Те же бесчисленные отрепанные, рваные, голые, босые солдатские фигуры, — но отчего, как по нитке, молчаливо вытянулись в бесконечные шеренги, и выкованы из почернелого железа исхудалые лица, стройно, как музыка, темнеют штыки?

И отчего лицом к этим шеренгам стоят такие же бесконечные ряды одетых и обутых солдатских фигур, но врозь, куда попало, покачнулись штыки, и оттиснулись на лицах растерянность и жадное ожидание?

Как тогда, необозримая громада пыли, но теперь она осела осенней отяжелелостью, и отчетливо прозрачна степь, и отчетливо видна каждая черта на лицах.

Тогда среди безграничного взбаламученного людского моря зеленел пустой курган, и чернели на нем ветряки; а теперь среди людского моря пустая полянка, и на ней темнеет повозка.

Только тогда буйное разливалось по степи человеческое море, а теперь затаилось и молча стояло в железных берегах.

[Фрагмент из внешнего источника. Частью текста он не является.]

-- pv_equiv track=rewrite | github.com/TDCIAN/AlgorithmPractice | python_basic/4.19 ~ 4.25/basic_search.py | ascending
-- ===== SOURCE A (Python) =====
-- result = 0
--
-- def ascending(array):
--     now = array[0]
--     result = 1
--     for i in range(1, len(array)):
--         if now < array[i]:
--             result += 1
--             now = array[i]
--     return result
--
-- array = []
-- ===== SOURCE B (Python) =====
-- def ascending(array):
--     # prefix-maximum table, then count the strict increases in it
--     runmax = []
--     m = None
--     for x in array:
--         m = x if m is None else max(m, x)
--         runmax.append(m)
--     return 1 + sum(b > a for a, b in zip(runmax, runmax[1:]))
-- ===== Notes on version B (the rewrite author's own statement) =====
-- stated objective: alternative
-- what changed: B builds the prefix-maximum table in one pass and then counts the strict increases between adjacent entries of that table (1 + count), instead of A's single loop threading a running 'now' and incrementing a counter in place.
-- outside the precondition, e.g. on ascending([]): A raises IndexError, B returns 1
import Mathlib
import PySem

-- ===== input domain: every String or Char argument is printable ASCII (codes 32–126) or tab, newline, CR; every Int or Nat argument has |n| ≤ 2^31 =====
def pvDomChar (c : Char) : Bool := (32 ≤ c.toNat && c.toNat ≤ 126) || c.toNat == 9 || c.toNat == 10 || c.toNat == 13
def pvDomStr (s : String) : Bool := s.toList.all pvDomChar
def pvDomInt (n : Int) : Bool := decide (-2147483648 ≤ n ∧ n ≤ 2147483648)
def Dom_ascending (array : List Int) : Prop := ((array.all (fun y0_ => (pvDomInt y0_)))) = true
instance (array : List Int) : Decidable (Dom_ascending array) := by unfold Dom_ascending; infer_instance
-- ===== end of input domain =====

-- B differs from A in structure only: it tabulates prefix maxima, then counts adjacent strict increases.
-- Equivalence of return values on non-empty lists (A raises IndexError on []).

-- ===== PORT A =====
def ascending (array : List Int) : Int :=
  let now := PySem.List.pyGetD array 0 0    -- array[0]; IndexError on [] is excluded by Pre_
  let st := (PySem.List.pyRange 1 (array.length : Int) 1).foldl
    (fun (acc : Int × Int) i =>
      let x := PySem.List.pyGetD array i 0
      if acc.2 < x then (acc.1 + 1, x) else acc)
    (1, now)
  st.1

-- ===== PORT B =====
def ascending_alt (array : List Int) : Int :=
  let st := array.foldl
    (fun (acc : List Int × Option Int) x =>
      let m := match acc.2 with
               | none => x
               | some m0 => max m0 x
      (acc.1 ++ [m], some m))
    ([], none)
  let runmax := st.1
  1 + ((runmax.zip (PySem.List.slice runmax (some 1) none)).map
        (fun p => if p.1 < p.2 then (1 : Int) else 0)).sum

-- ===== PRECONDITION & SPEC =====
-- Pre_ excludes the empty list, on which A raises IndexError (array[0]).
def Pre_ascending (array : List Int) : Prop := array ≠ []
instance (array : List Int) : Decidable (Pre_ascending array) := by unfold Pre_ascending; infer_instance
def pvWitness_ascending : List Int := ([3, 1, 4])

def Spec_ascending (array : List Int) (out : Int) : Prop := out = ascending_alt array
instance (array : List Int) (out : Int) : Decidable (Spec_ascending array out) := by unfold Spec_ascending; infer_instance

-- ===== CLAIM (what is proved, stated in full; the proofs are below) =====
def Claim_equal_ascending : Prop := ∀ (array : List Int), Dom_ascending array → Pre_ascending array → Spec_ascending array (ascending array)

-- ===== LEMMAS AND PROOFS =====

/-- The intended value as a simple recursion: number of strict increases of the running max. -/
def incCount (m : Int) : List Int → Int
  | [] => 0
  | x :: rest => (if m < x then 1 else 0) + incCount (max m x) rest

/-- Prefix-max scan starting from current max `m`. -/
def scanMax (m : Int) : List Int → List Int
  | [] => []
  | x :: rest => max m x :: scanMax (max m x) rest

theorem ascending_fold (rest : List Int) : ∀ (r m : Int),
    (rest.foldl (fun (acc : Int × Int) x => if acc.2 < x then (acc.1 + 1, x) else acc) (r, m)).1
      = r + incCount m rest := by
  induction rest with
  | nil => intro r m; simp [incCount]
  | cons x rest ih =>
    intro r m
    simp only [List.foldl_cons, incCount]
    by_cases h : m < x
    · have hmx : max m x = x := by omega
      simp [h, hmx, ih]; ring
    · have hmx : max m x = m := by omega
      simp [h, hmx, ih]

theorem alt_fold (xs : List Int) : ∀ (pref : List Int) (m : Int),
    (xs.foldl (fun (acc : List Int × Option Int) x =>
        let m := match acc.2 with
                 | none => x
                 | some m0 => max m0 x
        (acc.1 ++ [m], some m)) (pref, some m))
      = (pref ++ scanMax m xs, some (xs.foldl max m)) := by
  induction xs with
  | nil => intro pref m; simp [scanMax]
  | cons x xs ih =>
    intro pref m
    simp only [List.foldl_cons, scanMax]
    rw [ih]
    simp

theorem zip_count (xs : List Int) : ∀ (m : Int),
    (((m :: scanMax m xs).zip (scanMax m xs)).map
        (fun p : Int × Int => if p.1 < p.2 then (1 : Int) else 0)).sum
      = incCount m xs := by
  induction xs with
  | nil => intro m; simp [scanMax, incCount]
  | cons x xs ih =>
    intro m
    simp only [scanMax, incCount, List.zip_cons_cons, List.map_cons, List.sum_cons, ih]
    by_cases h : m < x
    · have hmx : max m x = x := by omega
      simp [hmx, h]
    · have hmx : max m x = m := by omega
      simp [hmx, h]

-- ===== VERDICT (by name: the statement is the Claim_ definition above) =====
theorem ascending_spec : Claim_equal_ascending := by
  intro array _ hpre
  unfold Spec_ascending ascending ascending_alt
  cases array with
  | nil => exact absurd rfl hpre
  | cons x rest =>
    have hx0 : PySem.List.pyGetD (x :: rest) 0 0 = x := by
      simp [PySem.List.pyGetD_ofNat']
    -- A side: turn the index loop into a structural fold over `rest`
    have hA := PySem.List.foldl_pyRange_pyGetD' (xs := x :: rest) (a := 1) (d := 0)
      (f := fun (acc : Int × Int) v => if acc.2 < v then (acc.1 + 1, v) else acc)
      (init := ((1 : Int), x)) (by norm_num)
    -- B side: the appending fold builds the prefix-max table
    have hB := alt_fold rest [x] x
    simp only [hx0, hA, Int.toNat_one, List.drop_succ_cons, List.drop_zero,
      List.foldl_cons, List.nil_append] at *
    have hs : PySem.List.slice (x :: scanMax x rest) (some 1) none = scanMax x rest := by
      have h1 := PySem.List.slice_from_natCast (xs := x :: scanMax x rest) (a := 1)
      simpa using h1
    rw [hB, ascending_fold]
    simp only [List.singleton_append, hs]
    rw [zip_count]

Ждали. И молчаливая, без звуков, без слов, торжественная музыка разливалась над необозримой толпой в синем небе, в синей степи, в золотом зное.

Показалась небольшая толпа людей. И те, что стояли в шеренгах с железными лицами, узнали в этой подходившей кучке своих командиров, таких же исхудалых, почернелых, как и они сами. И те, что стояли рядами против них, узнали своих командиров, одетых, с здоровыми обветренными лицами, как и у них самих.

И шел среди первых Кожух, небольшого роста, почернелый до самых костей, исхудалый до самых костей, оборванный, как босяк, и на ногах шмурыгали разбитые, с разинутыми почернелыми пальцами опорки. На голове замызганно обвисла рваными полями когда-то соломенная шляпа.

Они подошли и сгрудились около повозки. Кожух взобрался на повозку, стащил с головы ошметку соломы и оглядел долгим взглядом и железные шеренги своих, и бесчисленно терявшиеся в степи повозки, и множество печальных безлошадных беженцев, и ряды главных сил. Было в них что-то расшатавшееся. И у него шевельнулось глубоко запрятанное, в чем и сам бы себе не признался, удовлетворение: «Разлагаются…»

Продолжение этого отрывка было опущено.